Almeida lembrou duas outras situações que demonstram a farsa nas denúncias. A primeira, no início da legislatura, quando um jovem jogou dinheiro falso no governador, como se fosse uma manifestação e no dia seguinte foi descoberta a farsa. A segunda situação foi um vídeo apresentado em plenário de que o governo estaria atrasando três meses de salários a servidores. 

“Na manhã de hoje trouxeram outro vídeo. Uma pessoa dizendo ser policial de uma Cicom, o qual afirmava estar comendo tapuru. Isso é preocupante. É muito complicado você colocar uma situação dessas para querer os holofotes, a mídia e trazer para si um protagonismo que não tem. Mais uma mentira, isso está ficando usual. Eu liguei para a companhia e fui informado que isso nunca aconteceu”, criticou.

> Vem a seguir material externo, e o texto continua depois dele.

-- pv_equiv track=rewrite | github.com/MullerLi/KlarMin | tools/merge_bizud_tw_glyphs.py | new_glyph_name
-- ===== SOURCE A (Python) =====
-- def new_glyph_name(codepoint: int, glyph_order: list[str]) -> str:
--     base = f"uni{codepoint:04X}" if codepoint <= 0xFFFF else f"u{codepoint:05X}"
--     if base not in glyph_order:
--         return base
--     suffix = 1
--     while f"{base}.{suffix}" in glyph_order:
--         suffix += 1
--     return f"{base}.{suffix}"
-- ===== SOURCE B (Python) =====
-- def new_glyph_name(codepoint: int, glyph_order: list[str]) -> str:
--     base = f"uni{codepoint:04X}" if codepoint <= 0xFFFF else f"u{codepoint:05X}"
--     prefix = base + "."
--     used = set()            # numeric suffixes already taken
--     base_present = False
--     for name in glyph_order:
--         if name == base:
--             base_present = True
--         elif name.startswith(prefix):
--             tail = name[len(prefix):]
--             # only canonical decimals occupy a suffix (no sign, no leading zero)
--             if tail.isdigit() and not tail.startswith("0"):
--                 n = 0
--                 for ch in tail:
--                     n = 10 * n + (ord(ch) - 48)
--                 used.add(n)
--     if not base_present:
--         return base
--     # first gap in the strictly increasing sorted suffix list
--     n = 1
--     for s in sorted(used):
--         if s == n:
--             n += 1
--         elif s > n:
--             break
--     return f"{prefix}{n}"
-- ===== Notes on version B (the rewrite author's own statement) =====
-- stated objective: alternative
-- what changed: A probes base, base.1, base.2, ... with one full membership scan of glyph_order per candidate; B never probes: a single pass parses each canonical 'base.<n>' name into an integer suffix set (and a base-presence flag), and the answer is the first gap found by one linear scan of the sorted suffix set.
import Mathlib
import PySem

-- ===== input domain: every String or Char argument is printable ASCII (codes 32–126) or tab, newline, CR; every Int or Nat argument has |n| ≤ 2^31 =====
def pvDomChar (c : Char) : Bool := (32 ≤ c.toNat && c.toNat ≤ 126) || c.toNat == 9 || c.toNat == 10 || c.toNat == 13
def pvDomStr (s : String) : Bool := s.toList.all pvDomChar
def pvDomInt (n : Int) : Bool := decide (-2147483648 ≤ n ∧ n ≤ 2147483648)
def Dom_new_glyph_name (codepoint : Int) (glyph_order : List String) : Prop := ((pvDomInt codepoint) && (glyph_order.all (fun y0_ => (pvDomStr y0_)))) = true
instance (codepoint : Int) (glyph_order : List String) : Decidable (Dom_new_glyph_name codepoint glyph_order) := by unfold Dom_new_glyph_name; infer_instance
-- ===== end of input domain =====

set_option maxHeartbeats 1000000
set_option maxRecDepth 8000

-- B never probes candidate names against glyph_order: one pass parses each canonical
-- "base.<n>" name into an integer suffix set (plus a base-presence flag), and the answer
-- is the first gap of a single scan over the sorted suffixes (alternative algorithm).

-- ===== PORT A =====

-- shared formatting helper: f"{n:0<w>X}" (uppercase hex, zero-padded, sign in front) — exact via Chars.zfill
def pvHexPad (n : Int) (w : Int) : String :=
  let ds := (Nat.toDigits 16 n.natAbs).map Char.toUpper
  String.ofList (PySem.Chars.zfill (if n < 0 then '-' :: ds else ds) w)

-- base = f"uni{codepoint:04X}" if codepoint <= 0xFFFF else f"u{codepoint:05X}"  (same line in A and B)
def pvBase (codepoint : Int) : String :=
  if codepoint ≤ 0xFFFF then "uni" ++ pvHexPad codepoint 4 else "u" ++ pvHexPad codepoint 5

-- A's while loop: probe f"{base}.{suffix}" against glyph_order, suffix += 1.
-- fuel = glyph_order.length + 1 never runs out (length+1 distinct probes cannot all be members).
def pvALoop (base : String) (glyph_order : List String) : Nat → Int → String
  | 0, suffix => base ++ "." ++ PySem.Int.toStr suffix
  | fuel + 1, suffix =>
    if base ++ "." ++ PySem.Int.toStr suffix ∈ glyph_order then
      pvALoop base glyph_order fuel (suffix + 1)
    else
      base ++ "." ++ PySem.Int.toStr suffix

def new_glyph_name (codepoint : Int) (glyph_order : List String) : String :=
  let base := pvBase codepoint
  if base ∉ glyph_order then base
  else pvALoop base glyph_order (glyph_order.length + 1) 1

-- ===== PORT B =====

-- n = 0; for ch in tail: n = 10 * n + (ord(ch) - 48)
def pvParseDigits (cs : List Char) : Int :=
  cs.foldl (fun a c => 10 * a + ((c.toNat : Int) - 48)) 0

-- loop body of B's single pass: base-presence flag, and parse canonical 'prefix<digits>' names
def pvBStep (base pfx : String) (acc : PySem.Set Int × Bool) (name : String) : PySem.Set Int × Bool :=
  if name == base then (acc.1, true)
  else if PySem.Str.startswith name pfx then
    let tail := PySem.Str.slice name (some (PySem.Str.len pfx)) none
    if PySem.Str.strIsdigit tail && !(PySem.Str.startswith tail "0") then
      (PySem.Set.add acc.1 (pvParseDigits tail.toList), acc.2)
    else acc
  else acc

-- for s in sorted(used): if s == n: n += 1 elif s > n: break
def pvScan : List Int → Int → Int
  | [], n => n
  | s :: rest, n => if s = n then pvScan rest (n + 1) else if n < s then n else pvScan rest n

def new_glyph_name_alt (codepoint : Int) (glyph_order : List String) : String :=
  let base := pvBase codepoint
  let pfx := base ++ "."
  let acc := glyph_order.foldl (pvBStep base pfx) (PySem.Set.empty, false)
  if !acc.2 then base
  else pfx ++ PySem.Int.toStr (pvScan (PySem.List.sorted acc.1 (fun x => x) false) 1)

-- ===== PRECONDITION & SPEC =====
def Spec_new_glyph_name (codepoint : Int) (glyph_order : List String) (out : String) : Prop := out = new_glyph_name_alt codepoint glyph_order
instance (codepoint : Int) (glyph_order : List String) (out : String) : Decidable (Spec_new_glyph_name codepoint glyph_order out) := by unfold Spec_new_glyph_name; infer_instance

-- ===== CLAIM (what is proved, stated in full; the proofs are below) =====
def Claim_equal_new_glyph_name : Prop := ∀ (codepoint : Int) (glyph_order : List String), Dom_new_glyph_name codepoint glyph_order → Spec_new_glyph_name codepoint glyph_order (new_glyph_name codepoint glyph_order)

-- ===== LEMMAS AND PROOFS =====

-- ---- decimal strings: Nat.toDigits 10 as a clean structural recursion ----

def pvNatChars (n : Nat) : List Char :=
  if _h : n < 10 then [Nat.digitChar n]
  else pvNatChars (n / 10) ++ [Nat.digitChar (n % 10)]
  decreasing_by exact Nat.div_lt_self (by omega) (by omega)

theorem pv_tdc_acc (f : Nat) : ∀ (n : Nat) (acc : List Char),
    Nat.toDigitsCore 10 f n acc = Nat.toDigitsCore 10 f n [] ++ acc := by
  induction f with
  | zero => intro n acc; simp [Nat.toDigitsCore]
  | succ f ih =>
    intro n acc
    simp only [Nat.toDigitsCore]
    by_cases h : n / 10 = 0
    · simp [h]
    · simp only [h, if_false]
      rw [ih (n / 10) ((n % 10).digitChar :: acc), ih (n / 10) [(n % 10).digitChar]]
      simp

theorem pv_tdc_eq_natChars (f : Nat) : ∀ n : Nat, n < f →
    Nat.toDigitsCore 10 f n [] = pvNatChars n := by
  induction f with
  | zero => intro n h; omega
  | succ f ih =>
    intro n hn
    simp only [Nat.toDigitsCore]
    by_cases h : n / 10 = 0
    · have h10 : n < 10 := by omega
      rw [h, if_pos rfl, pvNatChars, dif_pos h10, Nat.mod_eq_of_lt h10]
    · have h10 : ¬ n < 10 := by omega
      simp only [h, if_false]
      rw [pv_tdc_acc, ih (n / 10) (by omega)]
      conv_rhs => rw [pvNatChars]
      rw [dif_neg h10]

theorem pv_toChars_nonneg (k : Int) (hk : 0 ≤ k) :
    PySem.Int.toChars k = pvNatChars k.toNat := by
  unfold PySem.Int.toChars
  rw [if_neg (by omega)]
  exact pv_tdc_eq_natChars (k.toNat + 1) k.toNat (by omega)

theorem pv_digitChar_toNat (m : Nat) (h : m < 10) : (Nat.digitChar m).toNat = m + 48 := by
  interval_cases m <;> decide

-- Nat-valued digit parse, and its agreement with the Int-valued port parse
def pvParseNat (cs : List Char) : Nat :=
  cs.foldl (fun a c => 10 * a + (c.toNat - 48)) 0

theorem pv_char_toNat_inj (a b : Char) (h : a.toNat = b.toNat) : a = b := by
  apply Char.ext
  exact UInt32.toNat_inj.mp h

theorem pv_isdigit_bounds (c : Char) (h : PySem.Chars.isdigit c = true) :
    48 ≤ c.toNat ∧ c.toNat ≤ 57 := by
  simp only [PySem.Chars.isdigit, Bool.and_eq_true, decide_eq_true_eq] at h
  obtain ⟨h1, h2⟩ := h
  rw [Char.le_def, UInt32.le_iff_toNat_le] at h1 h2
  have e1 : ('0'.val).toNat = 48 := by decide
  have e2 : ('9'.val).toNat = 57 := by decide
  rw [e1] at h1
  rw [e2] at h2
  exact ⟨h1, h2⟩

theorem pv_parse_cast (cs : List Char) (hd : ∀ c ∈ cs, PySem.Chars.isdigit c = true) :
    pvParseDigits cs = (pvParseNat cs : Int) := by
  unfold pvParseDigits pvParseNat
  suffices h : ∀ a : Nat, cs.foldl (fun a c => 10 * a + ((c.toNat : Int) - 48)) (a : Int)
      = ((cs.foldl (fun a c => 10 * a + (c.toNat - 48)) a : Nat) : Int) by
    have h0 := h 0
    norm_num at h0
    exact h0
  induction cs with
  | nil => intro a; simp
  | cons c rest ih =>
    intro a
    have hc : PySem.Chars.isdigit c = true := hd c (by simp)
    have h48 : 48 ≤ c.toNat := (pv_isdigit_bounds c hc).1
    have hrest : ∀ x ∈ rest, PySem.Chars.isdigit x = true := fun x hx => hd x (by simp [hx])
    simp only [List.foldl_cons]
    rw [show (10 * (a : Int) + ((c.toNat : Int) - 48)) = ((10 * a + (c.toNat - 48) : Nat) : Int) by
      push_cast [Nat.cast_sub h48]; ring]
    exact (ih hrest) _

theorem pv_isdigit_digitChar (m : Nat) (h : m < 10) :
    PySem.Chars.isdigit (Nat.digitChar m) = true := by
  interval_cases m <;> decide

theorem pv_parse_natChars (n : Nat) : pvParseNat (pvNatChars n) = n := by
  induction n using Nat.strong_induction_on with
  | _ n ih =>
    rw [pvNatChars]
    by_cases h : n < 10
    · rw [dif_pos h]
      simp [pvParseNat, pv_digitChar_toNat n h]
    · rw [dif_neg h]
      unfold pvParseNat
      rw [List.foldl_append]
      have := ih (n / 10) (Nat.div_lt_self (by omega) (by omega))
      unfold pvParseNat at this
      rw [this]
      simp only [List.foldl_cons, List.foldl_nil]
      rw [pv_digitChar_toNat (n % 10) (by omega)]
      omega

theorem pv_natChars_digits (n : Nat) : ∀ c ∈ pvNatChars n, PySem.Chars.isdigit c = true := by
  induction n using Nat.strong_induction_on with
  | _ n ih =>
    rw [pvNatChars]
    by_cases h : n < 10
    · rw [dif_pos h]
      intro c hc
      simp only [List.mem_singleton] at hc
      subst hc
      exact pv_isdigit_digitChar n h
    · rw [dif_neg h]
      intro c hc
      rcases List.mem_append.mp hc with h1 | h1
      · exact ih (n / 10) (Nat.div_lt_self (by omega) (by omega)) c h1
      · simp only [List.mem_singleton] at h1
        subst h1
        exact pv_isdigit_digitChar (n % 10) (by omega)

theorem pv_natChars_ne_nil (n : Nat) : pvNatChars n ≠ [] := by
  rw [pvNatChars]
  by_cases h : n < 10
  · simp [h]
  · simp [h]

theorem pv_natChars_head (n : Nat) : 1 ≤ n → (pvNatChars n).head? ≠ some '0' := by
  induction n using Nat.strong_induction_on with
  | _ n ih =>
    intro hn
    rw [pvNatChars]
    by_cases h : n < 10
    · rw [dif_pos h]
      interval_cases n <;> decide
    · rw [dif_neg h]
      rw [List.head?_append]
      rcases List.exists_cons_of_ne_nil (pv_natChars_ne_nil (n / 10)) with ⟨d, t, hdt⟩
      have := ih (n / 10) (Nat.div_lt_self (by omega) (by omega)) (by omega)
      rw [hdt] at this ⊢
      simpa using this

Almeida lamentou a situação, alegando que o parlamentar tem que ter responsabilidade com o mandato e com o que leva para o plenário. “O indivíduo faz um vídeo, formata uma denúncia, joga na mídia e quer imputar ao governo a culpa. As pessoas mal intencionadas vem à tribuna mentir, querer enganar e querer fazer disso uma verdade, mas chega disso aqui. Temos que ter responsabilidade com o nosso mandato, com aquilo trazemos para a Assembleia para não querer aqui, apenas posar como salvador da pátria”, pontuou.

O parlamentar indignado assumiu que o governo tem dificuldades e problemas, mas que usar desse tipo de artifícios para querer imputar culpa aonde não existe, não será aceito e que a partir desse momento irá trazer para o plenário os fatos, como os que aconteceram no governo do PMDB de Eduardo Braga.

“Eu vou dizer um fato. Na Avenida Brasil, na entrada da Ponte Rio Negro tem uma Escola de Tempo Integral chamada Áurea Braga, com auditório, piscina, refeitório, ginásio coberto. Uma escola muito linda e em frente a escola tem quatro ferros retorcidos, que era um monumento em homenagem a ponte Rio Negro, custou mais caro que a escola. Isso foi construído no governo do Eduardo Braga, que está sendo processado porque uma escola custou mais barato que aqueles ferros retorcidos. Aí “eu” venho para a tribuna para falar de uma alimentação que não foi servida na polícia, na Cicom, só para querer o protagonismo”, disse.

Almeida ao final informou que apesar de todos os problemas e dificuldades, o governo está resolvendo a situação dos policiais civis e militares do Estado com relação à alimentação. “O governo está estudando uma maneira de repassar esses valores que hoje são pagos a uma empresa alimentícia para o policial, seja direto no salário ou através de ticket para que ele possa fazer sua alimentação em casa da melhor maneira possível”, finalizou.